I think this is less about deciding case by case whether you should do something, and more about whether the specification allows you to do it at all.

What I mean is that openEHR is a specification, and there do not seem to be strict restrictions on what you can combine in rules. For example, in BEL and EL, you do not directly use the RM-based DV_ types with their add, multiply, and other methods. Those methods are only defined within the RM itself. BEL and EL instead reference primitive types.

Because of that, I think there is nothing really preventing you from doing any calculation, as long as the result is cast or assigned to the correct type. This seems to happen on assignment. I think AQL has a similar situation, assuming I understand the specification correctly.

As far as I know, BEL, EL, and AQL do not implement the AM in a way that forces these rules. That probably makes case-by-case enforcement harder.

So having some kind of default rounding mode applied would already be a good start. Having the option to define the rounding mode case by case, wherever that is relevant, would be even better.

Thank you, @StefanTeijgeler, this clarifies the case.

One thing is that in such a case as with the CBS instrument, does it make sense to make a make an average of a limited number of scores in the first place, and to conclude in a total score? That’s not up to us as modellers or implementers to decide really, but I have been wondering many times how aware those making the scores and scales are of this question.

Anyways, if the score is designed that way, so be it. :smiley:

The next thing that appears to my mind is to ask the clinicians doing this score. How do they sum and score when there are a “rounding problem”? If this is done consistently, well then apply that rule in the application.

However, I would guess that, if you ask around, some clinicians have a habit of weighing some of the sub scores individually, as exemplified in the article by Azouvi et al, with varying degree of difficulty between the 1-10 questions. For example (made up by me) “There were no answer on question 8, so the average becomes 17.4, but the result of question number 1 were 3, so we round up”. Which makes it a much harder job to make an algorithm to chose which rounding mode to use. Should your system actually compute this total score and store it, or should it be manually recorded by the user? Perhaps it is better to display the average, and force the user to click on what the clinician assert in which group the patient is?

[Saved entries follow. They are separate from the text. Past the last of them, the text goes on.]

-- pv_equiv track=rewrite | github.com/ancoleman/qdrant-rag-mcp | src/github_integration/issue_analyzer.py | _estimate_priority
-- ===== SOURCE A (Python) =====
-- from typing import Dict, List, Optional, Any, Tuple
--
-- def _estimate_priority(issue: Dict[str, Any]) -> str:
--     """Estimate issue priority based on labels and content."""
--     labels = [label.lower() for label in issue.get("labels", [])]
--
--     if any(label in ["critical", "urgent", "blocker", "p0"] for label in labels):
--         return "critical"
--     elif any(label in ["high", "important", "p1"] for label in labels):
--         return "high"
--     elif any(label in ["low", "minor", "p3"] for label in labels):
--         return "low"
--     else:
--         return "medium"
-- ===== SOURCE B (Python) =====
-- _RANK = {"critical": 0, "urgent": 0, "blocker": 0, "p0": 0,
--          "high": 1, "important": 1, "p1": 1,
--          "low": 3, "minor": 3, "p3": 3}
--
-- _NAME = {0: "critical", 1: "high", 3: "low"}
--
--
-- def _estimate_priority(issue):
--     """Estimate issue priority based on labels and content."""
--     best = None
--     for label in issue.get("labels", []):
--         r = _RANK.get(label.lower())
--         if r is not None and (best is None or r < best):
--             best = r
--     return _NAME.get(best, "medium")
-- ===== Notes on version B (the rewrite author's own statement) =====
-- stated objective: idiomatic
-- what changed: Replaces the three ordered any()-scans over the lowered labels with a single pass that looks each label up in a keyword-to-rank table and keeps the minimum rank, rendered to a name at the end.
import Mathlib
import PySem

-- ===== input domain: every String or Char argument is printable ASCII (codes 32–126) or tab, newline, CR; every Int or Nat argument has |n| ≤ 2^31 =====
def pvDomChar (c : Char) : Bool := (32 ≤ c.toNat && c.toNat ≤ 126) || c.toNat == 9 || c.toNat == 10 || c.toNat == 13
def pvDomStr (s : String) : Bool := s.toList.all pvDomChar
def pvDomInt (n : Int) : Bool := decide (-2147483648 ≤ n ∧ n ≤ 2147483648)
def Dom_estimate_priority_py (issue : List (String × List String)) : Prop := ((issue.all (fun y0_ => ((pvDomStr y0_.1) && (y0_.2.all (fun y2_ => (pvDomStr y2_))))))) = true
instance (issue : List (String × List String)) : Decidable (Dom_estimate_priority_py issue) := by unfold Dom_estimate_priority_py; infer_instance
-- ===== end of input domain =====

-- B changes A's three ordered any()-scans into one table-lookup pass tracking the minimum rank (idiomatic; same cost class).

-- ===== PORT A =====
def estimate_priority_py (issue : List (String × List String)) : String :=
  let labels := ((PySem.Dict.mk issue).getD "labels" []).map PySem.Str.lower
  if labels.any (fun l => (["critical", "urgent", "blocker", "p0"] : List String).contains l) then "critical"
  else if labels.any (fun l => (["high", "important", "p1"] : List String).contains l) then "high"
  else if labels.any (fun l => (["low", "minor", "p3"] : List String).contains l) then "low"
  else "medium"

-- ===== PORT B =====
-- the module-level _RANK dict literal (distinct keys)
def pvRank : PySem.Dict String Nat :=
  PySem.Dict.mk [("critical", 0), ("urgent", 0), ("blocker", 0), ("p0", 0),
                 ("high", 1), ("important", 1), ("p1", 1),
                 ("low", 3), ("minor", 3), ("p3", 3)]

-- the loop body: r = _RANK.get(label.lower()); if r is not None and (best is None or r < best): best = r
def pvStep (best : Option Nat) (label : String) : Option Nat :=
  match pvRank.get? (PySem.Str.lower label) with
  | none => best
  | some r =>
    match best with
    | none => some r
    | some b => if r < b then some r else best

def estimate_priority_py_alt (issue : List (String × List String)) : String :=
  let best := ((PySem.Dict.mk issue).getD "labels" []).foldl pvStep none
  -- _NAME.get(best, "medium")
  match best with
  | some 0 => "critical"
  | some 1 => "high"
  | some 3 => "low"
  | _ => "medium"

-- ===== PRECONDITION & SPEC =====
def Spec_estimate_priority_py (issue : List (String × List String)) (out : String) : Prop := out = estimate_priority_py_alt issue
instance (issue : List (String × List String)) (out : String) : Decidable (Spec_estimate_priority_py issue out) := by unfold Spec_estimate_priority_py; infer_instance

-- ===== CLAIM (what is proved, stated in full; the proofs are below) =====
def Claim_equal_estimate_priority_py : Prop := ∀ (issue : List (String × List String)), Dom_estimate_priority_py issue → Spec_estimate_priority_py issue (estimate_priority_py issue)

-- ===== LEMMAS AND PROOFS =====

-- left-biased minimum on Option Nat; pvStep is pvOmin of the table lookup
def pvOmin : Option Nat → Option Nat → Option Nat
  | a, none => a
  | none, some r => some r
  | some b, some r => if r < b then some r else some b

lemma pvStep_eq_omin (best : Option Nat) (label : String) :
    pvStep best label = pvOmin best (pvRank.get? (PySem.Str.lower label)) := by
  unfold pvStep pvOmin
  rcases pvRank.get? (PySem.Str.lower label) with _ | r <;> rcases best with _ | b <;> simp

lemma pvOmin_none_left (b : Option Nat) : pvOmin none b = b := by
  rcases b <;> rfl

lemma pvOmin_assoc (a b c : Option Nat) :
    pvOmin (pvOmin a b) c = pvOmin a (pvOmin b c) := by
  rcases a with _ | a <;> rcases b with _ | b <;> rcases c with _ | c <;>
    simp only [pvOmin] <;> (try split_ifs) <;> (try simp_all) <;>
    (try split_ifs) <;> (try simp_all) <;> omega

lemma pvFoldl_general (L : List String) (acc : Option Nat) :
    L.foldl pvStep acc = pvOmin acc (L.foldl pvStep none) := by
  induction L generalizing acc with
  | nil => rfl
  | cons x xs ih =>
    simp only [List.foldl_cons]
    rw [ih (pvStep acc x), ih (pvStep none x), pvStep_eq_omin, pvStep_eq_omin,
        pvOmin_none_left, pvOmin_assoc]

-- closed form of the table lookup as a first-match chain
def pvRank3 (s : String) : Option Nat :=
  if (["critical", "urgent", "blocker", "p0"] : List String).contains s then some 0
  else if (["high", "important", "p1"] : List String).contains s then some 1
  else if (["low", "minor", "p3"] : List String).contains s then some 3
  else none

lemma pvRank_eq (s : String) : pvRank.get? s = pvRank3 s := by
  simp only [pvRank, pvRank3, PySem.Dict.get?_mk_cons, List.contains_cons,
    List.contains_nil, Bool.or_false, beq_iff_eq]
  split_ifs <;> (try rfl) <;> simp_all <;> simp_all [eq_comm]

def pvB0 (L : List String) : Bool := L.any (fun l => (["critical", "urgent", "blocker", "p0"] : List String).contains l)
def pvB1 (L : List String) : Bool := L.any (fun l => (["high", "important", "p1"] : List String).contains l)
def pvB3 (L : List String) : Bool := L.any (fun l => (["low", "minor", "p3"] : List String).contains l)

lemma pvCons_case (c0 c1 c3 b0 b1 b3 : Bool) :
    pvOmin (if c0 then some 0 else if c1 then some 1 else if c3 then some 3 else none)
           (if b0 then some 0 else if b1 then some 1 else if b3 then some 3 else none) =
      (if (c0 || b0) then some 0 else if (c1 || b1) then some 1
       else if (c3 || b3) then some 3 else none) := by
  cases c0 <;> cases c1 <;> cases c3 <;> cases b0 <;> cases b1 <;> cases b3 <;> rfl

lemma pvG_spec (L : List String) :
    L.foldl pvStep none =
      if pvB0 (L.map PySem.Str.lower) then some 0
      else if pvB1 (L.map PySem.Str.lower) then some 1
      else if pvB3 (L.map PySem.Str.lower) then some 3
      else none := by
  induction L with
  | nil => rfl
  | cons x xs ih =>
    rw [List.foldl_cons, pvFoldl_general, ih, pvStep_eq_omin, pvOmin_none_left, pvRank_eq]
    simp only [List.map_cons, pvB0, pvB1, pvB3, List.any_cons, pvRank3]
    exact pvCons_case _ _ _ _ _ _

lemma pvRender_if (b0 b1 b3 : Bool) :
    (if b0 then "critical" else if b1 then "high" else if b3 then "low" else "medium") =
      (match (if b0 then some 0 else if b1 then some 1 else if b3 then some 3 else none :
          Option Nat) with
       | some 0 => "critical"
       | some 1 => "high"
       | some 3 => "low"
       | _ => "medium") := by
  cases b0 <;> cases b1 <;> cases b3 <;> rfl

-- ===== VERDICT (by name: the statement is the Claim_ definition above) =====
theorem estimate_priority_py_spec : Claim_equal_estimate_priority_py := by
  intro issue _
  unfold Spec_estimate_priority_py estimate_priority_py estimate_priority_py_alt
  rw [pvG_spec]
  simp only [pvB0, pvB1, pvB3]
  exact pvRender_if _ _ _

The third issue, is that scores and scales are themselves not really precise instruments. There is a degree of uncertainty both in the scoring process, and the assessment. The scale itself and its total score might not pretend to be more decisive than it actually is, most of them are only indications and should be evaluated by a clinician and compared with other observations. So the rounding mode may not be that important after all?

Sorry to introduce more questions than answers. This is the “dirty” nature of the medical domain :smiley:

By the way, if you have an archetype of Catherine Bergego Scale, please upload it as an Archetype Proposal in the Clinical Knowledge Manager.